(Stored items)
···

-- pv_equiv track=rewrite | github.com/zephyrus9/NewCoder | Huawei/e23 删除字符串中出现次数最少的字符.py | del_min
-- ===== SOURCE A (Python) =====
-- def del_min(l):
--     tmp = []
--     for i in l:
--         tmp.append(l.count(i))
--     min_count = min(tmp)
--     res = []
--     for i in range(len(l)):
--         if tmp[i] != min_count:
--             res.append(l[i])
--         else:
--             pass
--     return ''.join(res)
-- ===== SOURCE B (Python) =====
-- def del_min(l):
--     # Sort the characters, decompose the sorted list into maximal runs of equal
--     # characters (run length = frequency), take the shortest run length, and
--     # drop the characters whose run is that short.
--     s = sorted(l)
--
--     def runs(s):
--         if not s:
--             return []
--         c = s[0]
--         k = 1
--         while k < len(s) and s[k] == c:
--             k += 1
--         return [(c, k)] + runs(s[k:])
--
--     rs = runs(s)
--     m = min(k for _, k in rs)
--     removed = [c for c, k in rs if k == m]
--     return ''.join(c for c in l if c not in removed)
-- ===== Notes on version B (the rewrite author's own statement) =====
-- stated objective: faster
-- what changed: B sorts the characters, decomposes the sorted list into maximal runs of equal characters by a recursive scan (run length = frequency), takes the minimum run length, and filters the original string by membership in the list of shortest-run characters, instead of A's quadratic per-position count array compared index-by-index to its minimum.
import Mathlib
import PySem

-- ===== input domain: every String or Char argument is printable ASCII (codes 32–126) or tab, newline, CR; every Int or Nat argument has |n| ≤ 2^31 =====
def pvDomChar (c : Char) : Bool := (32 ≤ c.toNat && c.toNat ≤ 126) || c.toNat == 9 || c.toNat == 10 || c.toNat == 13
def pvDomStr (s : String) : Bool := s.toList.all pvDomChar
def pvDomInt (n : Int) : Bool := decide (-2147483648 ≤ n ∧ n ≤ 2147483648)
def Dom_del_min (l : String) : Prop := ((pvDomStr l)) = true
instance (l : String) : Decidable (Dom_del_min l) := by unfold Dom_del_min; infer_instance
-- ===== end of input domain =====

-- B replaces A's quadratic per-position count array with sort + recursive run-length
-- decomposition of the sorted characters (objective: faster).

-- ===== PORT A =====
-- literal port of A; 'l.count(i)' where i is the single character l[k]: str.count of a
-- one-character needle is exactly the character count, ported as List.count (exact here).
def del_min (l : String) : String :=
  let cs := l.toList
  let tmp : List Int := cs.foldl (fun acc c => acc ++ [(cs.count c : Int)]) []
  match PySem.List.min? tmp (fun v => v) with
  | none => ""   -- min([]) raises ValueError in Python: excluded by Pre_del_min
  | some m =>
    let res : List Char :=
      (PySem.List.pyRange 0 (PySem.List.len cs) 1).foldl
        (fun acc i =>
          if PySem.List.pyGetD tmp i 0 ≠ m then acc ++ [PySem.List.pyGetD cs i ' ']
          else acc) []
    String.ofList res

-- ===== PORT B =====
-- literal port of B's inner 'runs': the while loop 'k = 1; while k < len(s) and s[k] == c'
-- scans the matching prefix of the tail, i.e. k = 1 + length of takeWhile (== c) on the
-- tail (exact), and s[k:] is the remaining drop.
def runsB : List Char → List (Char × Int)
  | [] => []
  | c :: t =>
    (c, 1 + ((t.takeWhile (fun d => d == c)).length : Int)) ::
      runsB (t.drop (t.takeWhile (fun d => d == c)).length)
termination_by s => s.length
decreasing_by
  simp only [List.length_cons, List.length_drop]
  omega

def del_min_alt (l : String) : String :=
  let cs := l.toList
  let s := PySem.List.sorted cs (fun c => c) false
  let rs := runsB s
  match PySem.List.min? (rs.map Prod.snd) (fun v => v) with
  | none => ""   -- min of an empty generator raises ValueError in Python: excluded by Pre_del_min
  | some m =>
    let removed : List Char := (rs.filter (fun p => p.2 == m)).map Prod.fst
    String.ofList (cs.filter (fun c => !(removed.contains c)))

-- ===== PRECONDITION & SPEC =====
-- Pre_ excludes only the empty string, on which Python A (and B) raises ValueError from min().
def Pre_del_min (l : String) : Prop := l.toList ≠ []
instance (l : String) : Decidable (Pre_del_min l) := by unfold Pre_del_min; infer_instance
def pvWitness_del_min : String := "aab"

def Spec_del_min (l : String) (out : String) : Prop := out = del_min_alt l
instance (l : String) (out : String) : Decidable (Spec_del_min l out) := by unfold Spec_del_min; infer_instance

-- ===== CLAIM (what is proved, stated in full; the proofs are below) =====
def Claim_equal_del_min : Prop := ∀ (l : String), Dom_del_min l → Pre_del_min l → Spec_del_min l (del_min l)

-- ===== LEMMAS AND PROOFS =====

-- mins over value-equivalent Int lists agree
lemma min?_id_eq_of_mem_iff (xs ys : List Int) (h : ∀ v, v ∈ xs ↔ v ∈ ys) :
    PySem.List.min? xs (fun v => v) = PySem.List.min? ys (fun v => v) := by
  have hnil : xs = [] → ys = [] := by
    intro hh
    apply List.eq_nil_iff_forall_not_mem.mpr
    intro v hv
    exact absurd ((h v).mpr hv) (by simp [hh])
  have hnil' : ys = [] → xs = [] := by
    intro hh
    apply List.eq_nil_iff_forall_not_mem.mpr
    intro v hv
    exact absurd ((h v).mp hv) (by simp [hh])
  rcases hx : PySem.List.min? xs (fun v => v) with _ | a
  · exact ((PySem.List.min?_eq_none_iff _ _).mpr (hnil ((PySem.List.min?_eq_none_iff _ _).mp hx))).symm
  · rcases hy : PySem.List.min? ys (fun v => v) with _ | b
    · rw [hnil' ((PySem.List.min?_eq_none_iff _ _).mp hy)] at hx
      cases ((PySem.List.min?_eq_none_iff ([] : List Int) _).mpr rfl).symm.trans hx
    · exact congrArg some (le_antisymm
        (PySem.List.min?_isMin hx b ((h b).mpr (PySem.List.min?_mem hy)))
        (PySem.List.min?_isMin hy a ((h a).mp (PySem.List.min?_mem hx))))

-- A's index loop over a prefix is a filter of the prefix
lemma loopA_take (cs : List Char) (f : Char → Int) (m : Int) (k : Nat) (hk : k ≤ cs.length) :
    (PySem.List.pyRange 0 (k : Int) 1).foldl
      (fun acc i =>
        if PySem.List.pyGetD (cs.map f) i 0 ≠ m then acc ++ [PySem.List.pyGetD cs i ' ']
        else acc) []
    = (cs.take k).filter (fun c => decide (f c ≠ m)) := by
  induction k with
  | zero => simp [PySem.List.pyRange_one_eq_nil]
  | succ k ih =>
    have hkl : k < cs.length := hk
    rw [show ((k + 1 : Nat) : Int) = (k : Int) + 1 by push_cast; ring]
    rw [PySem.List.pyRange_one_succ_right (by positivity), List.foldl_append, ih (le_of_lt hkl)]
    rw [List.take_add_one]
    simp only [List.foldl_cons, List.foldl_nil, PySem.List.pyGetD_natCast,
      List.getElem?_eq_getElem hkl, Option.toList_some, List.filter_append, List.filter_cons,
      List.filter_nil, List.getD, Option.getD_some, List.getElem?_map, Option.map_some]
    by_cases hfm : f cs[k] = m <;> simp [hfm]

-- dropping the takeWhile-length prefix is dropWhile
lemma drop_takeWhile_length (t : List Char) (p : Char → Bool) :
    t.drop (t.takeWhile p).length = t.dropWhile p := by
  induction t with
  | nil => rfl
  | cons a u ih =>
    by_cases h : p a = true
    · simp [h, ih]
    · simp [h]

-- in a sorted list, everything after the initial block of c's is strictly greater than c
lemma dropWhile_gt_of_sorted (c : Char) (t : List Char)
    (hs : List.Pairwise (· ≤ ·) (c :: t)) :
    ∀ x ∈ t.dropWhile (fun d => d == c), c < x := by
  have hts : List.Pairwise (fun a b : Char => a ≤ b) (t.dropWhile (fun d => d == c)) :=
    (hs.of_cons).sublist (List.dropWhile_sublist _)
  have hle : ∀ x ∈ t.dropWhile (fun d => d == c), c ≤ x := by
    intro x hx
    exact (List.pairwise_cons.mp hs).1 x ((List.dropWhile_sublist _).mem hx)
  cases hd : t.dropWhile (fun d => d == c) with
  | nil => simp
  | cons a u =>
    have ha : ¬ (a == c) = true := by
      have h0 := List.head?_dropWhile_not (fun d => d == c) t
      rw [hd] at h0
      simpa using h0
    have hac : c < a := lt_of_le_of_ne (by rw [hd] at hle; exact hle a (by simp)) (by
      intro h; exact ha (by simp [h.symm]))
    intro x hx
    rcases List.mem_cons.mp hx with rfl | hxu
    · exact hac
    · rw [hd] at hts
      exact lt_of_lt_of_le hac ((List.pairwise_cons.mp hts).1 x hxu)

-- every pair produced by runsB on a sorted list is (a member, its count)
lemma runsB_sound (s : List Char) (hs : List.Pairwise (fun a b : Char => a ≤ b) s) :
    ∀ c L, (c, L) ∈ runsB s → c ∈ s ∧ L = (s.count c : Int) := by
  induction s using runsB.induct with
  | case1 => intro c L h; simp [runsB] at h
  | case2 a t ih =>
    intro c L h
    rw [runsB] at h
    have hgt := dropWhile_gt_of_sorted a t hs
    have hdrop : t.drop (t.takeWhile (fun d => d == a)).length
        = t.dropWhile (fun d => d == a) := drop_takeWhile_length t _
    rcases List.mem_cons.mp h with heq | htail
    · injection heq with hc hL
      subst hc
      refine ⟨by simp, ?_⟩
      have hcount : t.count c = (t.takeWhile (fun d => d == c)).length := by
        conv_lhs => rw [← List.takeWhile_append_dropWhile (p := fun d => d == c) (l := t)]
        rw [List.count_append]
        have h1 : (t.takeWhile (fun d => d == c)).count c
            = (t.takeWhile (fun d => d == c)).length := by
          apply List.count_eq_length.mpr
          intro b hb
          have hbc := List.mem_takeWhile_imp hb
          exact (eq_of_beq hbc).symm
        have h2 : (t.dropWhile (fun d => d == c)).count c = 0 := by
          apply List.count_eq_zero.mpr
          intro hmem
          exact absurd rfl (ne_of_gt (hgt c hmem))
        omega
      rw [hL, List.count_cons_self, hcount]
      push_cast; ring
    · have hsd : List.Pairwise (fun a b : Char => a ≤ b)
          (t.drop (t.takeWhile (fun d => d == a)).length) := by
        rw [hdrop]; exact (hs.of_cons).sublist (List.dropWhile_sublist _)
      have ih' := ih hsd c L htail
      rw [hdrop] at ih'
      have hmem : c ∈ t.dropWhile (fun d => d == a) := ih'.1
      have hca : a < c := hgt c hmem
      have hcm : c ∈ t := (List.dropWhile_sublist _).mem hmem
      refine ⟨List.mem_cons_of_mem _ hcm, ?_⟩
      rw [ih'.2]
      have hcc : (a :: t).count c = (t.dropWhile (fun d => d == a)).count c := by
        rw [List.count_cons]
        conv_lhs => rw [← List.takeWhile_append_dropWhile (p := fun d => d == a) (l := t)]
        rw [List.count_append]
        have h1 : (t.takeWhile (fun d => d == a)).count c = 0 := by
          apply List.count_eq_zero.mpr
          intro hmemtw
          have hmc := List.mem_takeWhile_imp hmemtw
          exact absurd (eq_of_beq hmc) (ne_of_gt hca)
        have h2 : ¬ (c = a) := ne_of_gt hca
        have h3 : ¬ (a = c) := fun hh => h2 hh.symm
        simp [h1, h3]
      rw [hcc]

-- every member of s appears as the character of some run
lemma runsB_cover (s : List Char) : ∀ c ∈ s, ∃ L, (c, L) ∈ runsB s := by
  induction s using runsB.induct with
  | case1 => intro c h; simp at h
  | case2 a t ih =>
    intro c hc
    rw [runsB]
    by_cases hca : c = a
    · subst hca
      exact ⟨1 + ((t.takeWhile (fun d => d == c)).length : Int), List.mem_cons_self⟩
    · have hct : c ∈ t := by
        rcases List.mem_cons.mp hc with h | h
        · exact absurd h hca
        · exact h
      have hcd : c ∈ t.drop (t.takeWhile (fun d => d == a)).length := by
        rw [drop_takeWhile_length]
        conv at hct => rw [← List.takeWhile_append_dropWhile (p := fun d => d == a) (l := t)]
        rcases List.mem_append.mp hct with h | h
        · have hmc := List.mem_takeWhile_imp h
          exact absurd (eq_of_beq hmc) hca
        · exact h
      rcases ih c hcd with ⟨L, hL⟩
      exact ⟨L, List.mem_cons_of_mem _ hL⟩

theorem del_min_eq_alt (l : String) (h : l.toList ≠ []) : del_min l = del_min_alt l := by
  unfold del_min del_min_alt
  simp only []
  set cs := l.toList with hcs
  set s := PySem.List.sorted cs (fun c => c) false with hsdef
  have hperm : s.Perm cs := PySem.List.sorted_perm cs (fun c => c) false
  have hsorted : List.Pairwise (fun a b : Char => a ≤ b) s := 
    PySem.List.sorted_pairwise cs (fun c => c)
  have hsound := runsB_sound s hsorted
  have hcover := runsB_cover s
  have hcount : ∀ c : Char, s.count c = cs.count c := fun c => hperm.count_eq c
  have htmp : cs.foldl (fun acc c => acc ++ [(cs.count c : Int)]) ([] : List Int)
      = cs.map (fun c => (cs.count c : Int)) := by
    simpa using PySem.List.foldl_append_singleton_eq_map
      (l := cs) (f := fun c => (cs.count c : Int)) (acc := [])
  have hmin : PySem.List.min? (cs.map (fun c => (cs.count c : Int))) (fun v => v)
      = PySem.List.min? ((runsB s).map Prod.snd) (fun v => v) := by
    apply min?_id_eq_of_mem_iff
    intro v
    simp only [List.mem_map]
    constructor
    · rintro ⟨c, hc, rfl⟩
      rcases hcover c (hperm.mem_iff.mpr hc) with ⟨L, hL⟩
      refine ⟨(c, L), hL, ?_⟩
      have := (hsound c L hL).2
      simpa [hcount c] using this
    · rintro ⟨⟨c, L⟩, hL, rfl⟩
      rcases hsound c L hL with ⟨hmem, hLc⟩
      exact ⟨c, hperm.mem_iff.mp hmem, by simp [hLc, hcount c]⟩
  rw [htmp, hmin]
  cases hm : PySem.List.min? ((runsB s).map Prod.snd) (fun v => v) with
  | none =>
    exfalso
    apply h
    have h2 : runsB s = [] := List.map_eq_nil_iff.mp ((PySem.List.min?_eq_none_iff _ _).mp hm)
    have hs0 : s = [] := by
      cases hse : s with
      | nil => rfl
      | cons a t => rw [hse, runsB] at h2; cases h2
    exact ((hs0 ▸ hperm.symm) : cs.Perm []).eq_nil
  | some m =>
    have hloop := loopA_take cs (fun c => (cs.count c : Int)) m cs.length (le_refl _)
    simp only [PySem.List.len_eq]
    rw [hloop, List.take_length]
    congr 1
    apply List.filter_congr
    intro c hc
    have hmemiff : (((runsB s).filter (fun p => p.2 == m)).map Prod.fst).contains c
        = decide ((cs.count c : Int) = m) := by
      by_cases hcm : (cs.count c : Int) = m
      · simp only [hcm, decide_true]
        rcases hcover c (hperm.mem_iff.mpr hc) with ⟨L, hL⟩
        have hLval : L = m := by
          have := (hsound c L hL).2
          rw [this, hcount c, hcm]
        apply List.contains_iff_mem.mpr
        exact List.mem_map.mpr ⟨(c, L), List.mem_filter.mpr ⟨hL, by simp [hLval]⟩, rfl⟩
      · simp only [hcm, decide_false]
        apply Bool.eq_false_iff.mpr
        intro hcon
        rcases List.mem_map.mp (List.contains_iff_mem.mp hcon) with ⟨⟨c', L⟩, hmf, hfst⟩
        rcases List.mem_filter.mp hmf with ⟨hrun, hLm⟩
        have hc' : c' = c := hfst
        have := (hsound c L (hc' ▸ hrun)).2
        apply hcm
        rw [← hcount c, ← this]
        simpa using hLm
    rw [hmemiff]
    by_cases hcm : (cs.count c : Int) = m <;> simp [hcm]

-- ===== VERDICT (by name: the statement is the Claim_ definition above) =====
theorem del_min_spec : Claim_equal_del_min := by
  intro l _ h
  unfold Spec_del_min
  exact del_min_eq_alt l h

···

* Exercise details *
Every line above from the line with "have hmem : c" to the line with "rw [List.count_cons]", inclusive, must be returned exactly; no other line belongs in the reply.

* The answer *
      have hmem : c ∈ t.dropWhile (fun d => d == a) := ih'.1
      have hca : a < c := hgt c hmem
      have hcm : c ∈ t := (List.dropWhile_sublist _).mem hmem
      refine ⟨List.mem_cons_of_mem _ hcm, ?_⟩
      rw [ih'.2]
      have hcc : (a :: t).count c = (t.dropWhile (fun d => d == a)).count c := by
        rw [List.count_cons]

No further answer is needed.